EXERCISE MATERIAL: Begin

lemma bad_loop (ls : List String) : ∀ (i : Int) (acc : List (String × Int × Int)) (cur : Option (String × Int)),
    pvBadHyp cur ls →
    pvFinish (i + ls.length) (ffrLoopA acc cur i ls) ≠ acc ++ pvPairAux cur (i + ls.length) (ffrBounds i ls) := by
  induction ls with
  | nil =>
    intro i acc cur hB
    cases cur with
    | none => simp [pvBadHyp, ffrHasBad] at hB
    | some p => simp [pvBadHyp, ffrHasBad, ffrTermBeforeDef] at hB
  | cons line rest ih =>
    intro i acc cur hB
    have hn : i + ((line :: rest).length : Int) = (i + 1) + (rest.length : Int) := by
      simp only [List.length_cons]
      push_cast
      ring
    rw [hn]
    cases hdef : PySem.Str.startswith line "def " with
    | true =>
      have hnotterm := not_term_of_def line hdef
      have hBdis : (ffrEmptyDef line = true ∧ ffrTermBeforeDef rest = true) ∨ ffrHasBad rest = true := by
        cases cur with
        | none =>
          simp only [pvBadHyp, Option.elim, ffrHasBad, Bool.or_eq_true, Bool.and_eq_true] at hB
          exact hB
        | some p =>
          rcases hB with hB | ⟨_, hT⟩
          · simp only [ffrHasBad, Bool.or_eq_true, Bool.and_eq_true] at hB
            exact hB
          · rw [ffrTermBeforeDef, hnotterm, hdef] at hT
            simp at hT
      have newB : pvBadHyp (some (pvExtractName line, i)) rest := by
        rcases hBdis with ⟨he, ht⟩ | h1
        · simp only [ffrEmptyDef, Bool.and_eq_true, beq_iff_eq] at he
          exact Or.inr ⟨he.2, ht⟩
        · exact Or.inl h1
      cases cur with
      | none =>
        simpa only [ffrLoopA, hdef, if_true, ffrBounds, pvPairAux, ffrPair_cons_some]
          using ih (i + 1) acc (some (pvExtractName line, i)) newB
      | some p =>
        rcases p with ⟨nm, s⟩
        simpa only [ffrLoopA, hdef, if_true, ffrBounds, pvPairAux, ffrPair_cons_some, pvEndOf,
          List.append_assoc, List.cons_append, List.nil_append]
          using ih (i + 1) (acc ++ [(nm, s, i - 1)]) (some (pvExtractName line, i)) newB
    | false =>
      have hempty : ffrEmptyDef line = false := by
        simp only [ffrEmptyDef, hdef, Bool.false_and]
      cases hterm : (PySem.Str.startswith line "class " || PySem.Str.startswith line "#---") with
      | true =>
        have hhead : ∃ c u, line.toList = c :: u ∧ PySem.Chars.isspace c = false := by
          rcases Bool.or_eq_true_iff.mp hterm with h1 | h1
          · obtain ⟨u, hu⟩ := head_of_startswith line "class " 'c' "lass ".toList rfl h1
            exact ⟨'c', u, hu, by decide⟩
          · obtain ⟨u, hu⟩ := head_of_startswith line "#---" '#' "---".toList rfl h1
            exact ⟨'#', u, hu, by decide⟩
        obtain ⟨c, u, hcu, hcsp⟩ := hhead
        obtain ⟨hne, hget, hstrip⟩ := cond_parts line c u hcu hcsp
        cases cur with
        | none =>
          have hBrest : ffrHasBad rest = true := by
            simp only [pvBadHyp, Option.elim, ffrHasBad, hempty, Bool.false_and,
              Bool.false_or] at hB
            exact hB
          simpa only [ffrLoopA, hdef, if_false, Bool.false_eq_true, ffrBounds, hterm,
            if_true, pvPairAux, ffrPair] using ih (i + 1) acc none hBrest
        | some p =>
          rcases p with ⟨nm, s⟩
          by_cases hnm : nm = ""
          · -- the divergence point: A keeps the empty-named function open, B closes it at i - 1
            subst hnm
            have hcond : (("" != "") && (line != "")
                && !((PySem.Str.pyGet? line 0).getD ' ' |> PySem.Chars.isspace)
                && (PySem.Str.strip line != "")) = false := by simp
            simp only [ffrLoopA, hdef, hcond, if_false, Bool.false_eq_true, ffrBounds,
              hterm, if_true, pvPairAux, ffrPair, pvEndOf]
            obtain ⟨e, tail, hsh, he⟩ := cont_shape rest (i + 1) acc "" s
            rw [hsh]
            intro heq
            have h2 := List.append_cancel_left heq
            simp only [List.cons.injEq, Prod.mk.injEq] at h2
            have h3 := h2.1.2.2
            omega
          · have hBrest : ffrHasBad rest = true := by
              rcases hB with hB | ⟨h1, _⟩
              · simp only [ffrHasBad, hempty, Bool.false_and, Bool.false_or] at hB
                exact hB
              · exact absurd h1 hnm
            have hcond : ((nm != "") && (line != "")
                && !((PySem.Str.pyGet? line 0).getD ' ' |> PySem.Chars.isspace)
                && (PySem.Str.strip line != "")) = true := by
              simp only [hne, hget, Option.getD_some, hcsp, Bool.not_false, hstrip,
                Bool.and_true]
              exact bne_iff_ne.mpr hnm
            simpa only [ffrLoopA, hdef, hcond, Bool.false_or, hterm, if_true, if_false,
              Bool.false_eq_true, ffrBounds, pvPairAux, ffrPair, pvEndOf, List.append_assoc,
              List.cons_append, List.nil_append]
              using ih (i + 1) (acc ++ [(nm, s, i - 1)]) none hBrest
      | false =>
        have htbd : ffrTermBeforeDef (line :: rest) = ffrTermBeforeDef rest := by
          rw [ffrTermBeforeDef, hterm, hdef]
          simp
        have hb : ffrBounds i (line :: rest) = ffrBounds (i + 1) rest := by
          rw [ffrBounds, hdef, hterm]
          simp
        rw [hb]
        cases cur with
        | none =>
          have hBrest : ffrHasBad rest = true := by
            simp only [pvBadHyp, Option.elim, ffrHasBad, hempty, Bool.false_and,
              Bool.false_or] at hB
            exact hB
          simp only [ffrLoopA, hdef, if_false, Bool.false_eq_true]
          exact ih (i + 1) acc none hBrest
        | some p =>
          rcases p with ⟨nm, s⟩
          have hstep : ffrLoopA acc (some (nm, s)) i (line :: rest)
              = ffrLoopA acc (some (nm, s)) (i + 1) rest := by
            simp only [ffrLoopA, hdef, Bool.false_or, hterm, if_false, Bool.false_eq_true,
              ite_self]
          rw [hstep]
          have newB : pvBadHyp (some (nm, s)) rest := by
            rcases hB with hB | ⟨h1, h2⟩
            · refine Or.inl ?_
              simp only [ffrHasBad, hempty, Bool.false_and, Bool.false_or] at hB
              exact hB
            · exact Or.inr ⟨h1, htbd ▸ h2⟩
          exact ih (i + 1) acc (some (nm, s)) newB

EXERCISE MATERIAL: End
EXERCISE MATERIAL: Begin

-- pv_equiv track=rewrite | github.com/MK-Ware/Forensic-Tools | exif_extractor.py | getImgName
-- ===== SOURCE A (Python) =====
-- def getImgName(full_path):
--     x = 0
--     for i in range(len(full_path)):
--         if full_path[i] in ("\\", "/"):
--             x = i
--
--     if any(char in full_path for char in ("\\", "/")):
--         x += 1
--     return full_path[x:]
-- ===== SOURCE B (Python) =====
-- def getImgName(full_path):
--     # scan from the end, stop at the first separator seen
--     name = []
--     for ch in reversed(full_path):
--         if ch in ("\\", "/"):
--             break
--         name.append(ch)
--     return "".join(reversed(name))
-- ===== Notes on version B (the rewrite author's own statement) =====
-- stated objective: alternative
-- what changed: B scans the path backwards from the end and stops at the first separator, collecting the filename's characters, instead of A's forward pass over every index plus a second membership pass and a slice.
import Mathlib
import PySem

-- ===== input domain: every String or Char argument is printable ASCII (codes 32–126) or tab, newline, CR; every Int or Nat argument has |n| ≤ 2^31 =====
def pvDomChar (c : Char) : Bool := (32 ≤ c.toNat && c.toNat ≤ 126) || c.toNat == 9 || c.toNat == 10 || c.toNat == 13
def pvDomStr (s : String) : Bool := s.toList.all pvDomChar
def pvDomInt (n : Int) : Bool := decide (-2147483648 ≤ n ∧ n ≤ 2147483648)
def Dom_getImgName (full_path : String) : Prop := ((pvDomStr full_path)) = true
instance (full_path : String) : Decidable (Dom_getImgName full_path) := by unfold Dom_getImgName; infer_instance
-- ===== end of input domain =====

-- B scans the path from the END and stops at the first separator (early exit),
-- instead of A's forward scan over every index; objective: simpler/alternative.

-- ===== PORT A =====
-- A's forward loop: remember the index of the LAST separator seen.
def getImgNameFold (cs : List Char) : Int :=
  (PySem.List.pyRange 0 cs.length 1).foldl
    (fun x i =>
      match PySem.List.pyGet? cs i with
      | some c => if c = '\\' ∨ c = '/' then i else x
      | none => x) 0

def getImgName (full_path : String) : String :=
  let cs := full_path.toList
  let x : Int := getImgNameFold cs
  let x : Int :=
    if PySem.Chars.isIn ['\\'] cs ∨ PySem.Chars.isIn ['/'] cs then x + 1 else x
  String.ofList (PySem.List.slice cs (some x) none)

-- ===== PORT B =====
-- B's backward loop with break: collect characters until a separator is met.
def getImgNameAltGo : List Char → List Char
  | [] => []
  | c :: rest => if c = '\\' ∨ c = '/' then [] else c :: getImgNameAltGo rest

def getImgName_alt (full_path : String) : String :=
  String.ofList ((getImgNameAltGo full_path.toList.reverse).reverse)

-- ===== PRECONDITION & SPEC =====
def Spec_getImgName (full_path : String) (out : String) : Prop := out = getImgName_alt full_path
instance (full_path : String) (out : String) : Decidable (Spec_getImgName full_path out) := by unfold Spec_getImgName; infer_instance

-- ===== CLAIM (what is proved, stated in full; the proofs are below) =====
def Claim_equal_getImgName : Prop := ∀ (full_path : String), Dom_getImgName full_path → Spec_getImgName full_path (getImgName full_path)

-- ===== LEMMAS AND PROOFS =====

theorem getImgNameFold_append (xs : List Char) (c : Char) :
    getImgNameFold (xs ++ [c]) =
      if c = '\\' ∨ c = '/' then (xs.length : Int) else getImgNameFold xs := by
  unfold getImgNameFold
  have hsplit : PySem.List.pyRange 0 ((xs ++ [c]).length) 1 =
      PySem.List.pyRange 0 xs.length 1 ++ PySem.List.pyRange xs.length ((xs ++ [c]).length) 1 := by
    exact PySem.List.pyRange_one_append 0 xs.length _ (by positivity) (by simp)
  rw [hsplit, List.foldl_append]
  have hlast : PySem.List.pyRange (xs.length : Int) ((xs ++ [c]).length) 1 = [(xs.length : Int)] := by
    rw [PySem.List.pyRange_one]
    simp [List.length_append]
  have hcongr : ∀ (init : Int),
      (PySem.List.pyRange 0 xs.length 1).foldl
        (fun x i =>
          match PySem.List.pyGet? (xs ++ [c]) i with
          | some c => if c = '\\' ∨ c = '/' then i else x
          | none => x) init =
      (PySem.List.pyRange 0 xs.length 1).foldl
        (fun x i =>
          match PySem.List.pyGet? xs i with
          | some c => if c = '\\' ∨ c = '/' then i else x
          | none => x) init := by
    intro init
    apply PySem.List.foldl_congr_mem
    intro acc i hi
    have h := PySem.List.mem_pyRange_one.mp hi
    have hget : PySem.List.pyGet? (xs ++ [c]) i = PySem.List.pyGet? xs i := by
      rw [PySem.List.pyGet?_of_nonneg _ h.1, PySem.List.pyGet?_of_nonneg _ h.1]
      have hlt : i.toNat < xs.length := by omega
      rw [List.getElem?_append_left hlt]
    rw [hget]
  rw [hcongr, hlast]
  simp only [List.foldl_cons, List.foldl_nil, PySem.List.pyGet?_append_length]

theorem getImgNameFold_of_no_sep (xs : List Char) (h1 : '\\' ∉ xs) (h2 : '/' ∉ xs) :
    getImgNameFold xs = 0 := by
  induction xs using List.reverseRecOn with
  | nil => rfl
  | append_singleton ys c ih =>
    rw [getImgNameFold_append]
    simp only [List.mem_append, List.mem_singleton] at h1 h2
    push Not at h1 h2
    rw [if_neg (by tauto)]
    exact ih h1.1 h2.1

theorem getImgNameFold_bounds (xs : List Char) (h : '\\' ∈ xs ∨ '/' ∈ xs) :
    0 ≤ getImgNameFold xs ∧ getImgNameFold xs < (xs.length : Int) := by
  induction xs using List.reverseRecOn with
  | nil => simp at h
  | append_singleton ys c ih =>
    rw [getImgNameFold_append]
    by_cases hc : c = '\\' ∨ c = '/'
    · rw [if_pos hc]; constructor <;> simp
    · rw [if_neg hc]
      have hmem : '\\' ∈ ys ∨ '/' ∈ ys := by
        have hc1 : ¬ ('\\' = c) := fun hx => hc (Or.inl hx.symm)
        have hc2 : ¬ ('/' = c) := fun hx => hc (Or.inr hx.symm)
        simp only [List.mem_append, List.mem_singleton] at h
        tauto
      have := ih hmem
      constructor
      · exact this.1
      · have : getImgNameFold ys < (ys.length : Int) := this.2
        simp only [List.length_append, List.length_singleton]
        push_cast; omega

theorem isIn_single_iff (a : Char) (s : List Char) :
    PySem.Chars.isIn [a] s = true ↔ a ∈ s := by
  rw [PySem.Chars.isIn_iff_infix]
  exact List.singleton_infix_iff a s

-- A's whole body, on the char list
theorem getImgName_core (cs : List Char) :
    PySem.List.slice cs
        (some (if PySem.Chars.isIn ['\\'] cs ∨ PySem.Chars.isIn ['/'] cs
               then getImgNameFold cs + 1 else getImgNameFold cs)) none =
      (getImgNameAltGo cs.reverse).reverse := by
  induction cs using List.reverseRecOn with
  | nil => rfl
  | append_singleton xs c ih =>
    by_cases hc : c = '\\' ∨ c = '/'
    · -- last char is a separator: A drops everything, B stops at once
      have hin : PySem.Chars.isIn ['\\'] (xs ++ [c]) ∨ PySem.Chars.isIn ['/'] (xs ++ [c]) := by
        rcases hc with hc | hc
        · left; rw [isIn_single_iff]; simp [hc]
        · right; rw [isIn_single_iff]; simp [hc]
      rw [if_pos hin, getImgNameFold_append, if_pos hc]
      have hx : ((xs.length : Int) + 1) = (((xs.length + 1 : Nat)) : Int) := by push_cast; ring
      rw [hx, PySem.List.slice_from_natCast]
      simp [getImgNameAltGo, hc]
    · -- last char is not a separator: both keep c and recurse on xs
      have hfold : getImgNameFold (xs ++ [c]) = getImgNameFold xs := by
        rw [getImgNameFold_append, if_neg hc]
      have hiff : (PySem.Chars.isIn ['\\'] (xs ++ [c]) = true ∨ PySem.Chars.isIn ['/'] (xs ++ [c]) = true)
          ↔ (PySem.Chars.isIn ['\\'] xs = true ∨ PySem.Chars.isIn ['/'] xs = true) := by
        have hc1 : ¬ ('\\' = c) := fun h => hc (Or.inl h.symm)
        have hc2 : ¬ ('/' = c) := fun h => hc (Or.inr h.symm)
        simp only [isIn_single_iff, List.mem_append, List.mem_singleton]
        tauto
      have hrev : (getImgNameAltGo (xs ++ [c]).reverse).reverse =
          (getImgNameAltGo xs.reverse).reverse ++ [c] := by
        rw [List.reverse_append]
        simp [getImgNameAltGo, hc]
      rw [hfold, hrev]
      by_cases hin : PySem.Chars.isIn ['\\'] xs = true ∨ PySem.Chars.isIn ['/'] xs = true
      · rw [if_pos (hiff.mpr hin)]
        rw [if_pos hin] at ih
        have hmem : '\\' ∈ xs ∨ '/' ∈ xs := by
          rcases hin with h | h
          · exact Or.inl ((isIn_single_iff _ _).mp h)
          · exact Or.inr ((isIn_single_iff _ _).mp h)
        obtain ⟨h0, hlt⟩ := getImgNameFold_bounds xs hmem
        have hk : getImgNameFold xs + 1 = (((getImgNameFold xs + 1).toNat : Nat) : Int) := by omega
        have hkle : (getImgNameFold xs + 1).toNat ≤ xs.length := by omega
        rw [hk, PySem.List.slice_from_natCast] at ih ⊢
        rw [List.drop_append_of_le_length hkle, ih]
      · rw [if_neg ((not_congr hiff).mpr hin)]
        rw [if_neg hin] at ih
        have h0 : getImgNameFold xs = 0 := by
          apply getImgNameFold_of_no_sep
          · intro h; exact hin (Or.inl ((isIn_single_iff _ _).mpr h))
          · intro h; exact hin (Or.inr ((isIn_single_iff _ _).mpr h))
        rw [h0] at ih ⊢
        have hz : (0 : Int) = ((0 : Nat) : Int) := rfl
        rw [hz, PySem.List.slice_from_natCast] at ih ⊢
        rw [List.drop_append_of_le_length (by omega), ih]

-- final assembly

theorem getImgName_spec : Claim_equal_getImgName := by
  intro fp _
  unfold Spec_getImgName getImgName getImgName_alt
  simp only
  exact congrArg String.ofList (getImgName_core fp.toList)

EXERCISE MATERIAL: End

* [PROMPT]: Copy range, inclusive: the line holding "right; rw [isIn_single_iff]; simp [hc]" to the line holding "recurse on xs". Reproduce exactly those lines of the records above and no others.

* [ANSWER TO THIS PROBLEM]:
        · right; rw [isIn_single_iff]; simp [hc]
      rw [if_pos hin, getImgNameFold_append, if_pos hc]
      have hx : ((xs.length : Int) + 1) = (((xs.length + 1 : Nat)) : Int) := by push_cast; ring
      rw [hx, PySem.List.slice_from_natCast]
      simp [getImgNameAltGo, hc]
    · -- last char is not a separator: both keep c and recurse on xs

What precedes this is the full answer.